Bakoenin schreef in Dieu et l'Etat: ‘Toute autorité temporelle ou humaine procède directement de l'autorité spirituelle ou divine. Mais l'autorité c'est la négation de la liberté. Dieu ou plutôt la fiction de Dieu est donc la consécration et la cause intellectuelle et morale de tout esclavage sur la terre, et la libené de l'homme ne sera complète que lorsqu' elle aura complètement anéanti la fiction néfaste d'un maître céleste’.

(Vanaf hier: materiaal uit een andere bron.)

-- pv_equiv track=rewrite | github.com/pypi-data/pypi-mirror-370 | packages/lexer-fdfattor-2025/lexer_fdfattor_2025-1.0.1.tar.gz/lexer_fdfattor_2025-1.0.1/lexer/core.py | afd_dos_puntos
-- ===== SOURCE A (Python) =====
-- ESTADO_FINAL = "ESTADO FINAL"
--
-- ESTADO_NO_FINAL = "NO ACEPTADO"
--
-- ESTADO_TRAMPA = "EN ESTADO TRAMPA"
--
-- def afd_dos_puntos(lexema):
--     estado = 0
--     estados_finales = [1]
--     for c in lexema:
--         if estado == 0 and c == ':':
--             estado = 1
--         else:
--             estado = -1
--
--     if estado == -1:
--         return ESTADO_TRAMPA
--     if estado in estados_finales:
--         return ESTADO_FINAL
--     else:
--         return ESTADO_NO_FINAL
-- ===== SOURCE B (Python) =====
-- ESTADO_FINAL = "ESTADO FINAL"
-- ESTADO_NO_FINAL = "NO ACEPTADO"
-- ESTADO_TRAMPA = "EN ESTADO TRAMPA"
--
-- def afd_dos_puntos(lexema):
--     xs = list(lexema)
--     if xs == [':']:
--         return ESTADO_FINAL
--     if xs == []:
--         return ESTADO_NO_FINAL
--     return ESTADO_TRAMPA
-- ===== Notes on version B (the rewrite author's own statement) =====
-- stated objective: simpler
-- what changed: Replaces the per-character DFA state loop with a single closed-form comparison of the materialized input against the one accepted token [':'] (empty input handled separately).
import Mathlib
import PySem

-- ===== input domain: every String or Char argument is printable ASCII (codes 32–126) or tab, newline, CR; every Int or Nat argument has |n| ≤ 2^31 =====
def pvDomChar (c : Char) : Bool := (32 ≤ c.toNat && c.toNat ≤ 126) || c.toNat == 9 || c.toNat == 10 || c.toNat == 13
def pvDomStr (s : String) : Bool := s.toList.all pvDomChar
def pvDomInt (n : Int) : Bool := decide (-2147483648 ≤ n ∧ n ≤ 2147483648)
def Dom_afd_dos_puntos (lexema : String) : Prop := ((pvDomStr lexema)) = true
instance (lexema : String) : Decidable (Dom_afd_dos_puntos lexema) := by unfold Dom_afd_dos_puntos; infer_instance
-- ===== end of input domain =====

-- B replaces the DFA simulation loop with a closed-form comparison against the one accepted token (objective: simpler).

-- ===== PORT A =====
-- per-character DFA transition, exactly A's loop body
def afdStep (estado : Int) (c : Char) : Int :=
  if estado = 0 ∧ c = ':' then 1 else -1

def afd_dos_puntos (lexema : String) : String :=
  let estado := lexema.toList.foldl afdStep 0
  if estado = -1 then "EN ESTADO TRAMPA"
  else if estado ∈ [(1 : Int)] then "ESTADO FINAL"
  else "NO ACEPTADO"

-- ===== PORT B =====
def afd_dos_puntos_alt (lexema : String) : String :=
  let xs := lexema.toList
  if xs = [':'] then "ESTADO FINAL"
  else if xs = [] then "NO ACEPTADO"
  else "EN ESTADO TRAMPA"

-- ===== PRECONDITION & SPEC =====
def Spec_afd_dos_puntos (lexema : String) (out : String) : Prop := out = afd_dos_puntos_alt lexema
instance (lexema : String) (out : String) : Decidable (Spec_afd_dos_puntos lexema out) := by unfold Spec_afd_dos_puntos; infer_instance

-- ===== CLAIM (what is proved, stated in full; the proofs are below) =====
def Claim_equal_afd_dos_puntos : Prop := ∀ (lexema : String), Dom_afd_dos_puntos lexema → Spec_afd_dos_puntos lexema (afd_dos_puntos lexema)

-- ===== LEMMAS AND PROOFS =====

-- from any non-zero state, a nonempty rest of the input drives the DFA to the trap state
theorem afdStep_trap (l : List Char) (s : Int) (hs : s ≠ 0) (hl : l ≠ []) :
    l.foldl afdStep s = -1 := by
  induction l generalizing s with
  | nil => exact absurd rfl hl
  | cons c cs ih =>
    have hstep : afdStep s c = -1 := by unfold afdStep; simp [hs]
    rw [List.foldl_cons, hstep]
    cases cs with
    | nil => simp [List.foldl]
    | cons d ds => exact ih (-1) (by decide) (by simp)

-- ===== VERDICT (by name: the statement is the Claim_ definition above) =====
theorem afd_dos_puntos_spec : Claim_equal_afd_dos_puntos := by
  intro lexema _
  unfold Spec_afd_dos_puntos afd_dos_puntos afd_dos_puntos_alt
  cases h : lexema.toList with
  | nil => simp [List.foldl]
  | cons c cs =>
    cases cs with
    | nil =>
      by_cases hc : c = ':'
      · simp [hc, List.foldl, afdStep]
      · simp [List.foldl, afdStep, hc]
    | cons d ds =>
      have h1 : (d :: ds).foldl afdStep (afdStep 0 c) = -1 := by
        apply afdStep_trap _ _ _ (by simp)
        unfold afdStep; split <;> decide
      simp [List.foldl_cons, h1]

Het feit dat Nietzsche geschriften van Bakoenin gekend zou hebben, meent Ball te kunnen verklaren door de vriendschap van Nietzsche met Malwida von Meysenbug, die het milieu van Herzen en Bakoenin van nabij had gekend. Voor zover mij bekend, is deze kwestie nog nooit nader door de biografen onderzocht.
-
voetnoot15
- Rudolf Rocker (1873-1958), duits anarchist. Vanaf 1919 tot 1933, toen hij naar Amerika emigreerde, één der voornaamste theoretici en leiders der duitse en internationale anarcho-syndikalistische beweging. Tot zijn grotere werken behoren een biografie van Johann Most (Berlijn 1924), een cultuurgeschiedenis: Nationalism and Culture (New York 1937) en zijn mémoires (Buenos Aires 1947).